O governo iniciou a implantação do Plano Nacional de Identificação Individual de Bovinos e Búfalos, com execução prevista até 2032. A recomendação do estudo é que frigoríficos e compradores avancem desde já no controle dos fornecedores indiretos, sem esperar a identificação obrigatória de todos os animais.

A carne brasileira ainda enfrenta outro impasse com a União Europeia, que não deve ser confundido com o EUDR. Além da origem ambiental, o bloco exige garantias sobre o controle de determinados antimicrobianos durante todo o ciclo de vida dos animais. A Comissão Europeia anunciou a retirada do Brasil da lista de países autorizados a fornecer carnes e outros produtos de origem animal a partir de 3 de setembro de 2026, caso não considere suficientes as garantias apresentadas.

O governo brasileiro sustenta que possui um sistema oficial confiável e que somente certificará produtos que cumprirem integralmente as exigências europeias. O ponto de divergência é a cobrança de uma comprovação prévia para medidas implementadas progressivamente ao longo do ciclo produtivo.
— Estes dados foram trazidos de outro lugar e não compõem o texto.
-- pv_equiv track=rewrite | github.com/infiniflow/infinity | scripts/collect_thread_sanitizer_log.py | filter_warning
-- ===== SOURCE A (Python) =====
-- filter_keywords = [
--     # https://stackoverflow.com/questions/53917857/c-thrift-is-tthreadedserverstop-thread-safe
--     "TServerSocket::interruptChildren",
--     "TServerSocket::notify",
--     "TServerSocket::interrupt",
--     #
-- ]
--
-- thread_sanitizer_delimiter = "=================="
--
-- def filter_warning(lines: list[str]):
--     ret = []
--     warning = []
--     in_warning = False
--     skip = False
--     for line in lines:
--         if thread_sanitizer_delimiter in line:
--             in_warning = not in_warning
--             if not skip:
--                 warning.append(line)
--             if not in_warning:
--                 if not skip:
--                     ret.extend(warning)
--                 warning = []
--                 skip = False
--         elif in_warning:
--             if skip:
--                 continue
--             for keyword in filter_keywords:
--                 if keyword in line:
--                     skip = True
--                     warning.clear()
--                     break
--             if not skip:
--                 warning.append(line)
--     return ret
-- ===== SOURCE B (Python) =====
-- filter_keywords = [
--     "TServerSocket::interruptChildren",
--     "TServerSocket::notify",
--     "TServerSocket::interrupt",
-- ]
--
-- thread_sanitizer_delimiter = "=================="
--
-- def filter_warning(lines: list[str]):
--     # Buffer whole blocks and decide their fate once, at block close.
--     ret = []
--     block = None
--     for line in lines:
--         if thread_sanitizer_delimiter in line:
--             if block is None:
--                 block = [line]
--             else:
--                 block.append(line)
--                 if not any(k in l for l in block[1:-1] for k in filter_keywords):
--                     ret.extend(block)
--                 block = None
--         elif block is not None:
--             block.append(line)
--     return ret
-- ===== Notes on version B (the rewrite author's own statement) =====
-- stated objective: simpler
-- what changed: B replaces A's three pieces of mutable state (warning buffer, in_warning flag, skip flag with incremental keyword detection and mid-block clearing) by a single optional block buffer that collects each block whole and decides its fate once at block close with one any() scan over the interior lines.
import Mathlib
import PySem

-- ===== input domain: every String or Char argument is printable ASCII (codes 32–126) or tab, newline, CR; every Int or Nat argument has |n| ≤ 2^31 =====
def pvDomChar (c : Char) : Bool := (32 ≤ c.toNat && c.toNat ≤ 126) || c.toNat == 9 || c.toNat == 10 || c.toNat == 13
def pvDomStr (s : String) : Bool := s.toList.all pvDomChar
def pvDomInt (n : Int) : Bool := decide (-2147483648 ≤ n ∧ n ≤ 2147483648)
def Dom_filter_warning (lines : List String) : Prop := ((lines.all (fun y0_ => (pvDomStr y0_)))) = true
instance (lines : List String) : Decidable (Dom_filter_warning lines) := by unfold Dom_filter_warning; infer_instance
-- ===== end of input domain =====

-- B buffers each delimiter-bounded block whole and decides once at block close; one line of honest intent:
-- same output as A, simpler state (one optional buffer instead of buffer+flag+skip).

def pvKeywords : List String :=
  ["TServerSocket::interruptChildren", "TServerSocket::notify", "TServerSocket::interrupt"]

def pvDelim : String := "=================="

-- ===== PORT A =====
-- state: (ret, warning, in_warning, skip)
def fwStepA (st : List String × List String × Bool × Bool) (line : String) :
    List String × List String × Bool × Bool :=
  let (ret, warning, inW, skip) := st
  if PySem.Str.isIn pvDelim line then
    let inW' := !inW
    let warning' := if !skip then warning ++ [line] else warning
    if !inW' then
      ((if !skip then ret ++ warning' else ret), [], inW', false)
    else
      (ret, warning', inW', skip)
  else if inW then
    if skip then st
    else if pvKeywords.any (fun k => PySem.Str.isIn k line) then
      (ret, [], inW, true)
    else
      (ret, warning ++ [line], inW, skip)
  else st

def filter_warning (lines : List String) : List String :=
  (lines.foldl fwStepA ([], [], false, false)).1

-- ===== PORT B =====
-- state: (ret, optional current block buffer)
def fwStepB (st : List String × Option (List String)) (line : String) :
    List String × Option (List String) :=
  let (ret, blk?) := st
  if PySem.Str.isIn pvDelim line then
    match blk? with
    | none => (ret, some [line])
    | some buf =>
      let blk2 := buf ++ [line]
      if !((PySem.List.slice blk2 (some 1) (some (-1))).any
            (fun l => pvKeywords.any (fun k => PySem.Str.isIn k l))) then
        (ret ++ blk2, none)
      else
        (ret, none)
  else
    match blk? with
    | some buf => (ret, some (buf ++ [line]))
    | none => st

def filter_warning_alt (lines : List String) : List String :=
  (lines.foldl fwStepB ([], none)).1

-- ===== PRECONDITION & SPEC =====
def Spec_filter_warning (lines : List String) (out : List String) : Prop := out = filter_warning_alt lines
instance (lines : List String) (out : List String) : Decidable (Spec_filter_warning lines out) := by unfold Spec_filter_warning; infer_instance

-- ===== CLAIM (what is proved, stated in full; the proofs are below) =====
def Claim_equal_filter_warning : Prop := ∀ (lines : List String), Dom_filter_warning lines → Spec_filter_warning lines (filter_warning lines)

-- ===== LEMMAS AND PROOFS =====

def fwHasKW (line : String) : Bool := pvKeywords.any (fun k => PySem.Str.isIn k line)

-- invariant relating A's loop state to B's loop state
def fwRel (a : List String × List String × Bool × Bool) (b : List String × Option (List String)) : Prop :=
  a.1 = b.1 ∧
  match b.2 with
  | none => a.2.2.1 = false ∧ a.2.1 = [] ∧ a.2.2.2 = false
  | some buf => a.2.2.1 = true ∧ buf ≠ [] ∧
      (if a.2.2.2 then a.2.1 = [] ∧ buf.tail.any fwHasKW = true
       else a.2.1 = buf ∧ buf.tail.any fwHasKW = false)

lemma fwSlice (x line : String) (rest : List String) :
    PySem.List.slice (x :: (rest ++ [line])) (some 1) (some (-1)) = rest := by
  simp [PySem.List.slice]

lemma fwStep_rel (line : String) (a : List String × List String × Bool × Bool)
    (b : List String × Option (List String)) (h : fwRel a b) :
    fwRel (fwStepA a line) (fwStepB b line) := by
  obtain ⟨ret, warning, inW, skip⟩ := a
  obtain ⟨retB, blk?⟩ := b
  cases blk? with
  | none =>
    obtain ⟨h1, h2, h3, h4⟩ := h
    subst h1 h2 h3 h4
    by_cases hd : PySem.Chars.isIn pvDelim.toList line.toList = true <;>
      simp [fwStepA, fwStepB, fwRel, hd]
  | some buf =>
    obtain ⟨h1, h2, h3, h5⟩ := h
    simp only at h1 h2 h3 h5
    subst h1 h2
    obtain ⟨x, rest, rfl⟩ : ∃ x rest, buf = x :: rest := by
      cases buf with
      | nil => exact absurd rfl h3
      | cons x rest => exact ⟨x, rest, rfl⟩
    by_cases hd : PySem.Chars.isIn pvDelim.toList line.toList = true
    · by_cases hs : skip
      · simp [hs, fwHasKW] at h5
        obtain ⟨hw, l, hl, k, hk, hik⟩ := h5
        have hcond : ¬ ∀ y ∈ rest, ∀ z ∈ pvKeywords, PySem.Chars.isIn z.toList y.toList = false := by
          push Not; exact ⟨l, hl, k, hk, by simp [hik]⟩
        simp [fwStepA, fwStepB, fwRel, hd, hs, fwSlice, hcond]
      · simp [hs, fwHasKW] at h5
        have hcond : ∀ y ∈ rest, ∀ z ∈ pvKeywords, PySem.Chars.isIn z.toList y.toList = false := h5.2
        simp [fwStepA, fwStepB, fwRel, hd, hs, fwSlice, h5.1, if_pos hcond]
    · by_cases hs : skip
      · simp [hs, fwHasKW] at h5
        simp [fwStepA, fwStepB, fwRel, hd, hs, fwHasKW, h5.1]
        exact Or.inl h5.2
      · simp [hs, fwHasKW] at h5
        by_cases hk : fwHasKW line
        · simp [fwHasKW] at hk
          simp [fwStepA, fwStepB, fwRel, hd, hs, fwHasKW, hk]
        · simp [fwHasKW] at hk
          have hcond : ¬ ∃ y ∈ pvKeywords, PySem.Chars.isIn y.toList line.toList = true := by
            push Not; intro y hy; simp [hk y hy]
          simp [fwStepA, fwStepB, fwRel, hd, hs, fwHasKW, h5.1, hcond]
          exact ⟨h5.2, hk⟩

lemma fwFold_rel (lines : List String) (a : List String × List String × Bool × Bool)
    (b : List String × Option (List String)) (h : fwRel a b) :
    fwRel (lines.foldl fwStepA a) (lines.foldl fwStepB b) := by
  induction lines generalizing a b with
  | nil => exact h
  | cons line rest ih => exact ih _ _ (fwStep_rel line a b h)

-- ===== VERDICT (by name: the statement is the Claim_ definition above) =====
theorem filter_warning_spec : Claim_equal_filter_warning := by
  intro lines _
  unfold Spec_filter_warning filter_warning filter_warning_alt
  exact (fwFold_rel lines ([], [], false, false) ([], none) (by simp [fwRel])).1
Na avicultura, esse ciclo pode ser concluído em cerca de 40 dias; na bovinocultura, a formação de animais plenamente elegíveis pode levar dois anos ou mais.

Assim, a carne brasileira enfrenta duas frentes distintas na Europa: a ambiental, relacionada ao desmatamento e à rastreabilidade da propriedade de origem; e a sanitária, ligada ao uso de antimicrobianos durante a vida do animal. A unificação dos sistemas proposta pelo WRI ajudaria principalmente na primeira frente. Para o produtor, o resultado dependerá de como essa integração será implementada, de quem pagará pela adaptação e de sua capacidade de reduzir burocracia, em vez de acrescentar uma nova camada de exigências ao campo.